My attempts to blaze a trail for neurodiversity rights in America largely consists of me awkwardly introducing myself to key people, online and in person, who might prove to be valuable allies. I tell them my backstory and then present my neurodiversity-positive perspective to them. If they see the light, they see it; if they don’t they are just awful to me.
At the college I graduated from (finally, with no accommodations whatsoever), a new class is being taught by two women, a psychologist educator and a clinician, on autistic psychology. I contacted them to have a sit-down to see if they were on the same page as me and therefore willing to be resources and allies.
It didn’t go quite like I’d hoped.
I introduced myself as an autistic rights advocate. The Educator was friendly and welcoming, if a bit maternalistic, and perhaps this is because she has an autistic son. However, she invited her teaching partner for the class, the Clinician, to sit in on our conversation. I’m not as good at speaking with more than one person to keep track of, but what I have to say is important so I agreed. After going along in my spiel for a while, the Clinician interrupted me as I was finishing up the grittiest part of my tale, and in a voice dripping with condescension, preceded to ask me, like I was a dumb neophyte, what I thought I was really going to do to advocate for autistic people.

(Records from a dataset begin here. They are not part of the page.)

-- pv_equiv track=rewrite | github.com/whybe7/dummy.py | control.py | isUpperCase
-- ===== SOURCE A (Python) =====
-- def isUpperCase(sentence:str):
--     for c in range(len(sentence)):
--         if (sentence[c] >= 'a' and sentence[c] <= 'z') or (sentence[c] >= 'A' and sentence[c] <= 'Z'):
--             if sentence[c] >= 'A' and sentence[c] <= 'Z':
--                 checked = True
--             else:
--                 checked = False
--     return checked
-- ===== SOURCE B (Python) =====
-- def isUpperCase(sentence: str):
--     for c in reversed(sentence):
--         if ('a' <= c <= 'z') or ('A' <= c <= 'Z'):
--             return 'A' <= c <= 'Z'
--     return False
-- ===== Notes on version B (the rewrite author's own statement) =====
-- stated objective: faster
-- what changed: B scans from the end and returns at the first ASCII letter instead of A's full forward scan that keeps overwriting a flag; on letterless input, where A raises UnboundLocalError, B returns False (excluded by Pre_).
import Mathlib
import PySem

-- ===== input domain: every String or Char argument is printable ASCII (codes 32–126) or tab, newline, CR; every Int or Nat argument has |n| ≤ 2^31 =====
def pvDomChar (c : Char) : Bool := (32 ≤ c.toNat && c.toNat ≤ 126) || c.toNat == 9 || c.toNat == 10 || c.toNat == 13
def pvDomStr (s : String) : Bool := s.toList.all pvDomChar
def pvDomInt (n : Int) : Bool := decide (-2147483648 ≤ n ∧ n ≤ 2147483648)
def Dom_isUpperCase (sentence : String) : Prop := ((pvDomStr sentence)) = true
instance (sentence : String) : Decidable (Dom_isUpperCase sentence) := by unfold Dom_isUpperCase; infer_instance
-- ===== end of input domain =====

set_option maxRecDepth 16384


-- B scans from the end and returns at the first ASCII letter (A scans forward overwriting a flag);
-- on letterless strings A raises UnboundLocalError (excluded by Pre_) while B returns false.

-- shared character tests (the explicit ASCII range comparisons both Pythons write inline)
def pvLetterTest (c : Char) : Bool := ('a' ≤ c && c ≤ 'z') || ('A' ≤ c && c ≤ 'Z')
def pvUpperTest (c : Char) : Bool := 'A' ≤ c && c ≤ 'Z'

-- ===== PORT A =====
-- loop body: the accumulator is `checked` (none = not yet assigned, mirrors the unbound local)
def isUpperCaseStepA (st : Option Bool) (c : Char) : Option Bool :=
  if pvLetterTest c then
    (if pvUpperTest c then some true else some false)
  else st

def isUpperCase (sentence : String) : Bool :=
  -- `.getD false` is only reached when `checked` was never assigned, i.e. outside Pre_ (Python raises there)
  (sentence.toList.foldl isUpperCaseStepA none).getD false

-- ===== PORT B =====
def isUpperCaseGoB : List Char → Bool
  | [] => false
  | c :: rest => if pvLetterTest c then pvUpperTest c else isUpperCaseGoB rest

def isUpperCase_alt (sentence : String) : Bool :=
  isUpperCaseGoB sentence.toList.reverse

-- ===== PRECONDITION & SPEC =====
-- Pre_ excludes exactly the strings with no ASCII letter, on which A raises UnboundLocalError.
def Pre_isUpperCase (sentence : String) : Prop :=
  sentence.toList.any pvLetterTest = true
instance (sentence : String) : Decidable (Pre_isUpperCase sentence) := by
  unfold Pre_isUpperCase; infer_instance

def pvWitness_isUpperCase : String := "Ab"

def Spec_isUpperCase (sentence : String) (out : Bool) : Prop := out = isUpperCase_alt sentence
instance (sentence : String) (out : Bool) : Decidable (Spec_isUpperCase sentence out) := by unfold Spec_isUpperCase; infer_instance

-- ===== CLAIM (what is proved, stated in full; the proofs are below) =====
def Claim_equal_isUpperCase : Prop := ∀ (sentence : String), Dom_isUpperCase sentence → Pre_isUpperCase sentence → Spec_isUpperCase sentence (isUpperCase sentence)

-- ===== LEMMAS AND PROOFS =====

theorem isUpperCase_key (l : List Char) (h : ∃ c ∈ l, pvLetterTest c = true) :
    List.foldl isUpperCaseStepA none l = some (isUpperCaseGoB l.reverse) := by
  induction l using List.reverseRecOn with
  | nil => simp at h
  | append_singleton l c ih =>
    rw [List.foldl_append, List.reverse_append]
    by_cases hc : pvLetterTest c = true
    · simp [isUpperCaseStepA, isUpperCaseGoB, hc]
      split_ifs with hu <;> simp [hu]
    · have h' : ∃ x ∈ l, pvLetterTest x = true := by
        rcases h with ⟨x, hx, hpx⟩
        rcases List.mem_append.1 hx with hx' | hx'
        · exact ⟨x, hx', hpx⟩
        · simp at hx'; subst hx'; exact absurd hpx hc
      simp [isUpperCaseStepA, isUpperCaseGoB, hc, ih h']

-- ===== VERDICT (by name: the statement is the Claim_ definition above) =====
theorem isUpperCase_spec : Claim_equal_isUpperCase := by
  intro s _ hpre
  unfold Spec_isUpperCase isUpperCase isUpperCase_alt
  rw [isUpperCase_key s.toList (List.any_eq_true.1 hpre)]
  rfl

In fact, her tone was so acid, I had difficultly understanding for a moment what she was getting at. What she was “getting at” was confirming the power imbalance between us by trying to insult my efforts and enthusiasm. I admit, I had criticisms of how her profession has harmed people like me and how clinicians frequently don’t listen to women who come to them with a suspected autism diagnosis. I spoke of how clinicians are prone to over-pathologizing people with neurological differences rather than working with us to figure out how to navigate our cognitive profile and cultural variance.
If you are a professional who balks at this, I think you are the one who has developmental difficulties. An important aspect of growing as a professional is being willing to heartily consider the perspectives of the very people you purport to study and help. Clinicians, researchers, nonprofits, and parent organizations have been belittling, nay fighting, the ideas and concerns of autistic adults for quite some time – intellectual disability or not.
In addition, I’ve spent the last couple of decades living as a person people took to be a normally developed adult woman. Now that I disclose my diagnosis to certain folks, I am amazed at how differently I am addressed and spoken to. Some people take on a parental tone and some speak to me as if I have an intellectual disability. Some are sarcastic or pandering, not understanding that I can easily pick up on this, but not react to it immediately. In truth, I’ve been independently navigating the adult world with no accommodations or mercy for over 25 years and I think out my actions and projects to an insanely meticulous degree.
[Note: Please speak to all developmentally disabled adults, whether their intellectual abilities are compromised or not, as if they are adults you respect and value. Always. Even when we say things that might seem uncouth or too blunt. Doing otherwise is ableist. If we screw up and insult you, a simple “Hey, I didn’t like this thing you said because it implied this and made me feel thus” is perfectly adequate. We value this kind of feedback because being able to get along with others is important to our survival, assimilation, and self-advocacy.]
However, when it comes to speaking the truth about the urgent issues that autistic people face in America, especially in the deep South, I’m not going to sugar-coat our perspective and its validity. Sorry if it makes you uncomfortable, but people like me are accustomed to being uncomfortable all the time. Welcome to our world.
Sadly, these condescenders are the same folks who ought to be the ones advocating for our perspective. Ableism runs deep, however, especially in the medical profession. When the patient is cognitively or socially different, the patient is always wrong, mistaken, or misperceiving the situation. There are many phrases and euphemisms to express to someone that you don’t value or believe them, and maybe even think they’re crazy and misguided.
What gives me confidence in my perspective is the chorus of voices I have encountered since taking up this cause for myself and others like me. Women in the autistic community write beautifully about their experiences, both internal and external. We have a style that transmits clarity, grace, and a heaping helping of blunt-force truth. We are consummate communicators, given the right method, and this is one of the major differences between autistic males and females. [Interestingly, the two women didn’t even directly cover gender differences in an entire semester.]
We know how to spell shit out for normals is what I’m saying.
Problem is, no one is deigning to listen. No one is seeking us out for our opinions. No one is giving us any funding, marketing, or nonprofit money to further our cause. We all know now that women and minorities have a hard time getting people to believe what they experience. Imagine how having a stigmatized brain condition and being female complicates this. Add on not being white and/or being queer and you can understand why our suicide rate is shockingly high.
After explaining to the Clinician the various direct actions and programs we need in our community to mitigate our suffering and how I’ve been avidly building a network and platform for three years, I hope her misgivings were assuaged. But, boy, it left a bad taste in my mouth. I hope they heed my words and give my ideas a bit more study . . .
One mean-ass old white woman down; a bazillion to go.